-- pv_equiv track=rewrite | github.com/dimigiat/adventOfCode2016 | 19/solution.py | getWinner2
-- ===== SOURCE A (Python) =====
-- def getWinner2(numElves):
--     largest = 1
--     working = 1
--     for current in range(1, numElves + 1):
--         if working + 2 > current:
--             largest = working
--             working = 1
--         elif working < largest:
--             working += 1
--         else:
--             working += 2
--     return working
-- ===== SOURCE B (Python) =====
-- def getWinner2(numElves):
--     # Closed form for the Josephus "across the circle" variant:
--     # let p be the largest power of 3 <= numElves; the winner is
--     # numElves itself if it is a power of 3, numElves - p while that is <= p,
--     # and 2*numElves - 3*p beyond.
--     if numElves <= 1:
--         return 1
--     p = 1
--     while p * 3 <= numElves:
--         p *= 3
--     if numElves == p:
--         return numElves
--     if numElves - p <= p:
--         return numElves - p
--     return 2 * numElves - 3 * p
-- ===== Notes on version B (the rewrite author's own statement) =====
-- stated objective: faster
-- what changed: Replaces the O(n) state-machine loop over every elf with the closed form based on the largest power of 3 <= numElves, computed in O(log n).
import Mathlib
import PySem

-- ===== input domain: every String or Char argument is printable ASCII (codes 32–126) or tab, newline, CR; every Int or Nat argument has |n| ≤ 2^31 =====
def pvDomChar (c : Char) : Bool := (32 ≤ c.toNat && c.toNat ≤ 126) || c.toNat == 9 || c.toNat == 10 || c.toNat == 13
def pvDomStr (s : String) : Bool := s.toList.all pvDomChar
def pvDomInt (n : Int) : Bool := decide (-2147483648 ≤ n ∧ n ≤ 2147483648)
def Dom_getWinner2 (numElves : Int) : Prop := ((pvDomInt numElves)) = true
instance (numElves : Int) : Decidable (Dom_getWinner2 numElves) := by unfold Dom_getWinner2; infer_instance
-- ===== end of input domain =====

-- B replaces A's O(n) elf-by-elf state machine with the closed form built from the
-- largest power of 3 ≤ numElves (objective: faster).

-- ===== PORT A =====
-- loop body of A: state = (largest, working), current is the loop variable
def pvStepA (st : Int × Int) (current : Int) : Int × Int :=
  if st.2 + 2 > current then (st.2, 1)
  else if st.2 < st.1 then (st.1, st.2 + 1)
  else (st.1, st.2 + 2)

def getWinner2 (numElves : Int) : Int :=
  ((PySem.List.pyRange 1 (numElves + 1) 1).foldl pvStepA (1, 1)).2

-- ===== PORT B =====
-- Source B's 'while p * 3 <= numElves: p *= 3'; the fuel argument only makes the loop total
def pvPow3Loop (numElves : Int) : Nat → Int → Int
  | 0, p => p
  | fuel + 1, p => if p * 3 ≤ numElves then pvPow3Loop numElves fuel (p * 3) else p

def getWinner2_alt (numElves : Int) : Int :=
  if numElves ≤ 1 then 1
  else
    let p := pvPow3Loop numElves numElves.toNat 1
    if numElves = p then numElves
    else if numElves - p ≤ p then numElves - p
    else 2 * numElves - 3 * p

-- ===== PRECONDITION & SPEC =====
def Spec_getWinner2 (numElves : Int) (out : Int) : Prop := out = getWinner2_alt numElves
instance (numElves : Int) (out : Int) : Decidable (Spec_getWinner2 numElves out) := by unfold Spec_getWinner2; infer_instance

-- ===== CLAIM (what is proved, stated in full; the proofs are below) =====
def Claim_equal_getWinner2 : Prop := ∀ (numElves : Int), Dom_getWinner2 numElves → Spec_getWinner2 numElves (getWinner2 numElves)

-- ===== LEMMAS AND PROOFS =====

-- A's loop body, applied mid-band: with largest = Q and current = m + 1 ≤ 3Q
lemma pvStep_mid (Q m : ℤ) (hq : 1 ≤ Q) (hbd : m + 1 ≤ 3 * Q) :
    pvStepA (Q, if m ≤ 2 * Q then m - Q else 2 * m - 3 * Q) (m + 1) =
    (Q, if m + 1 ≤ 2 * Q then m + 1 - Q else 2 * (m + 1) - 3 * Q) := by
  by_cases hm : m ≤ 2 * Q
  · rw [if_pos hm]
    simp only [pvStepA]
    split_ifs with h1 h2 h3
    all_goals rw [Prod.mk.injEq]
    all_goals refine ⟨?_, ?_⟩
    all_goals omega
  · rw [if_neg hm]
    simp only [pvStepA]
    split_ifs with h1 h2 h3
    all_goals rw [Prod.mk.injEq]
    all_goals refine ⟨?_, ?_⟩
    all_goals omega

-- A's loop body at a band boundary: current = 3Q + 1 resets working to 1
lemma pvStep_boundary (Q : ℤ) (hq : 1 ≤ Q) :
    pvStepA (Q, if 3 * Q ≤ 2 * Q then 3 * Q - Q else 2 * (3 * Q) - 3 * Q) (3 * Q + 1) =
    (3 * Q, if 3 * Q + 1 ≤ 2 * (3 * Q) then 3 * Q + 1 - 3 * Q else 2 * (3 * Q + 1) - 3 * (3 * Q)) := by
  rw [if_neg (by omega), if_pos (by omega)]
  simp only [pvStepA]
  split_ifs with h1 h2
  all_goals rw [Prod.mk.injEq]
  all_goals refine ⟨?_, ?_⟩
  all_goals omega

-- state of A's loop after processing current = 1 .. m
def pvS (m : ℕ) : Int × Int :=
  (PySem.List.pyRange 1 ((m : Int) + 1) 1).foldl pvStepA (1, 1)

lemma pvS_zero : pvS 0 = (1, 1) := by
  simp [pvS, PySem.List.pyRange_one_eq_nil]

lemma pvS_succ (m : ℕ) : pvS (m + 1) = pvStepA (pvS m) ((m : Int) + 1) := by
  unfold pvS
  rw [show ((m + 1 : ℕ) : Int) + 1 = ((m : Int) + 1) + 1 by push_cast; ring,
      PySem.List.pyRange_one_succ_right (by omega), List.foldl_append]
  rfl

-- the while-loop of B finds the largest power of 3 ≤ numElves
lemma pvPow3Loop_spec : ∀ (fuel : ℕ) (n p : Int) (j : ℕ), p = 3 ^ j → p ≤ n →
    n < p * 3 ^ fuel →
    ∃ k : ℕ, pvPow3Loop n fuel p = 3 ^ k ∧ (3 : Int) ^ k ≤ n ∧ n < 3 ^ (k + 1) := by
  intro fuel
  induction fuel with
  | zero =>
    intro n p j hp hle hlt
    simp at hlt; omega
  | succ fuel ih =>
    intro n p j hp hle hlt
    unfold pvPow3Loop
    by_cases h : p * 3 ≤ n
    · simp only [h, if_true]
      refine ih n (p * 3) (j + 1) (by rw [hp]; ring) h ?_
      calc n < p * 3 ^ (fuel + 1) := hlt
        _ = p * 3 * 3 ^ fuel := by ring
    · simp only [h, if_false]
      exact ⟨j, hp, hp ▸ hle, by rw [pow_succ, ← hp]; omega⟩

-- invariant of A's loop: in the band 3^k < m ≤ 3^(k+1), largest = 3^k and
-- working follows the closed form
lemma pvS_band : ∀ (m k : ℕ), 3 ^ k < m → m ≤ 3 ^ (k + 1) →
    pvS m = ((3 : Int) ^ k,
      if (m : Int) ≤ 2 * 3 ^ k then (m : Int) - 3 ^ k else 2 * m - 3 * 3 ^ k) := by
  intro m
  induction m using Nat.strong_induction_on with
  | _ m ih =>
    intro k h1 h2
    have hm2 : 2 ≤ m := by
      have hk1 : 1 ≤ 3 ^ k := Nat.one_le_two_pow.trans (Nat.pow_le_pow_left (by norm_num) k)
      omega
    obtain ⟨m', rfl⟩ : ∃ m', m = m' + 1 := ⟨m - 1, by omega⟩
    rw [pvS_succ]
    by_cases hb : m' = 3 ^ k
    · -- the previous elf count sat exactly on the band boundary 3^k
      subst hb
      rcases Nat.eq_zero_or_pos k with hk0 | hkpos
      · subst hk0; norm_num [pvS_succ, pvS_zero, pvStepA]
      · obtain ⟨k', rfl⟩ : ∃ k', k = k' + 1 := ⟨k - 1, by omega⟩
        have hib := ih (3 ^ (k' + 1)) (by omega) k'
          (Nat.pow_lt_pow_right (by norm_num) (by omega)) le_rfl
        rw [hib]
        have hq : (1 : Int) ≤ 3 ^ k' := one_le_pow₀ (by norm_num)
        have h3 : ((3 ^ (k' + 1) : ℕ) : Int) = 3 * 3 ^ k' := by push_cast [pow_succ]; ring
        have h4 : ((3 : Int) ^ (k' + 1)) = 3 * 3 ^ k' := by rw [pow_succ]; ring
        have h5 : (((3 ^ (k' + 1) + 1 : ℕ)) : Int) = 3 * 3 ^ k' + 1 := by
          push_cast [pow_succ]; ring
        rw [h5, h3, h4]
        exact pvStep_boundary _ hq
    · -- the previous elf count was inside the same band
      have hib := ih m' (by omega) k (by omega) (by omega)
      rw [hib]
      have hq : (1 : Int) ≤ 3 ^ k := one_le_pow₀ (by norm_num)
      have hpow : ((3 ^ k : ℕ) : Int) = (3 : Int) ^ k := by push_cast; ring
      have hbd : ((m' : Int) + 1) ≤ 3 * 3 ^ k := by
        have h6 : ((m' + 1 : ℕ) : Int) ≤ ((3 ^ (k + 1) : ℕ) : Int) := Nat.cast_le.mpr h2
        have h7 : ((3 ^ (k + 1) : ℕ) : Int) = 3 * 3 ^ k := by push_cast [pow_succ]; ring
        rw [h7] at h6; push_cast at h6; omega
      have h8 : (((m' + 1 : ℕ)) : Int) = (m' : Int) + 1 := by push_cast; ring
      rw [h8]
      exact pvStep_mid _ _ hq hbd

lemma getWinner2_eq_pvS (n : Int) (hn : 0 ≤ n) : getWinner2 n = (pvS n.toNat).2 := by
  unfold getWinner2 pvS
  rw [Int.toNat_of_nonneg hn]

-- ===== VERDICT (by name: the statement is the Claim_ definition above) =====
theorem getWinner2_spec : Claim_equal_getWinner2 := by
  intro n _
  unfold Spec_getWinner2 getWinner2_alt
  by_cases hle : n ≤ 1
  · simp only [hle, if_true]
    rcases lt_or_ge n 1 with h0 | h1
    · unfold getWinner2
      rw [PySem.List.pyRange_one_eq_nil (by omega)]
      rfl
    · have : n = 1 := le_antisymm hle h1
      subst this; decide
  · have hle2 : 1 < n := by omega
    simp only [if_neg (by omega : ¬ n ≤ 1)]
    have hn0 : (0 : Int) ≤ n := by omega
    have hfuel : n < 1 * 3 ^ n.toNat := by
      have h1 : (n.toNat : Int) < (3 : Int) ^ n.toNat := by
        exact_mod_cast Nat.lt_pow_self (by norm_num : 1 < 3) (n := n.toNat)
      rw [one_mul]
      calc n = (n.toNat : Int) := (Int.toNat_of_nonneg hn0).symm
        _ < _ := h1
    obtain ⟨k, hpk, hk1, hk2⟩ :=
      pvPow3Loop_spec n.toNat n 1 0 (by norm_num) (by omega) hfuel
    rw [hpk, getWinner2_eq_pvS n hn0]
    have hpow : ((3 ^ k : ℕ) : Int) = (3 : Int) ^ k := by push_cast; ring
    have hq : (1 : Int) ≤ 3 ^ k := one_le_pow₀ (by norm_num)
    by_cases heq : n = 3 ^ k
    · -- n is itself a power of 3 (k ≥ 1 since n ≥ 2)
      rw [if_pos heq]
      have hk0 : k ≠ 0 := by rintro rfl; norm_num at heq; omega
      obtain ⟨k', rfl⟩ : ∃ k', k = k' + 1 := ⟨k - 1, by omega⟩
      have h5 : n = ((3 ^ (k' + 1) : ℕ) : Int) := by rw [heq, hpow]
      have hnat : n.toNat = 3 ^ (k' + 1) := by omega
      rw [pvS_band n.toNat k'
        (by rw [hnat]; exact Nat.pow_lt_pow_right (by norm_num) (by omega)) (by omega)]
      have hq' : (1 : Int) ≤ 3 ^ k' := one_le_pow₀ (by norm_num)
      have hc : ((n.toNat : ℕ) : Int) = 3 * 3 ^ k' := by
        rw [Int.toNat_of_nonneg hn0, heq, pow_succ]; ring
      have hn3 : n = 3 * 3 ^ k' := by rw [heq, pow_succ]; ring
      dsimp only
      rw [hc, if_neg (by omega)]
      omega
    · -- 3^k < n < 3^(k+1)
      rw [if_neg heq]
      have hlt : (3 : Int) ^ k < n := lt_of_le_of_ne hk1 (fun h => heq h.symm)
      have hknat1 : 3 ^ k < n.toNat := by
        have : ((3 ^ k : ℕ) : Int) < n := by rw [hpow]; omega
        omega
      have hpow2 : ((3 ^ (k + 1) : ℕ) : Int) = 3 * 3 ^ k := by push_cast [pow_succ]; ring
      have hknat2 : n.toNat ≤ 3 ^ (k + 1) := by
        have h9 : n ≤ ((3 ^ (k + 1) : ℕ) : Int) := by rw [hpow2]; rw [pow_succ] at hk2; omega
        omega
      rw [pvS_band n.toNat k hknat1 hknat2]
      have hc : (n.toNat : Int) = n := Int.toNat_of_nonneg hn0
      dsimp only
      rw [hc]
      rw [pow_succ] at hk2
      by_cases h10 : n ≤ 2 * (3:ℤ) ^ k
      · rw [if_pos h10, if_pos (by omega)]
      · rw [if_neg h10, if_neg (by omega)]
+ + +
*EXERCISE BRIEF*. Reproduce word for word the material above, starting with the line that has "theorem getWinner2_spec : Claim_equal_getWinner2" and stopping after the line that has "rw [if_pos heq]".

*RESPONSE TO THIS TASK*.
theorem getWinner2_spec : Claim_equal_getWinner2 := by
  intro n _
  unfold Spec_getWinner2 getWinner2_alt
  by_cases hle : n ≤ 1
  · simp only [hle, if_true]
    rcases lt_or_ge n 1 with h0 | h1
    · unfold getWinner2
      rw [PySem.List.pyRange_one_eq_nil (by omega)]
      rfl
    · have : n = 1 := le_antisymm hle h1
      subst this; decide
  · have hle2 : 1 < n := by omega
    simp only [if_neg (by omega : ¬ n ≤ 1)]
    have hn0 : (0 : Int) ≤ n := by omega
    have hfuel : n < 1 * 3 ^ n.toNat := by
      have h1 : (n.toNat : Int) < (3 : Int) ^ n.toNat := by
        exact_mod_cast Nat.lt_pow_self (by norm_num : 1 < 3) (n := n.toNat)
      rw [one_mul]
      calc n = (n.toNat : Int) := (Int.toNat_of_nonneg hn0).symm
        _ < _ := h1
    obtain ⟨k, hpk, hk1, hk2⟩ :=
      pvPow3Loop_spec n.toNat n 1 0 (by norm_num) (by omega) hfuel
    rw [hpk, getWinner2_eq_pvS n hn0]
    have hpow : ((3 ^ k : ℕ) : Int) = (3 : Int) ^ k := by push_cast; ring
    have hq : (1 : Int) ≤ 3 ^ k := one_le_pow₀ (by norm_num)
    by_cases heq : n = 3 ^ k
    · -- n is itself a power of 3 (k ≥ 1 since n ≥ 2)
      rw [if_pos heq]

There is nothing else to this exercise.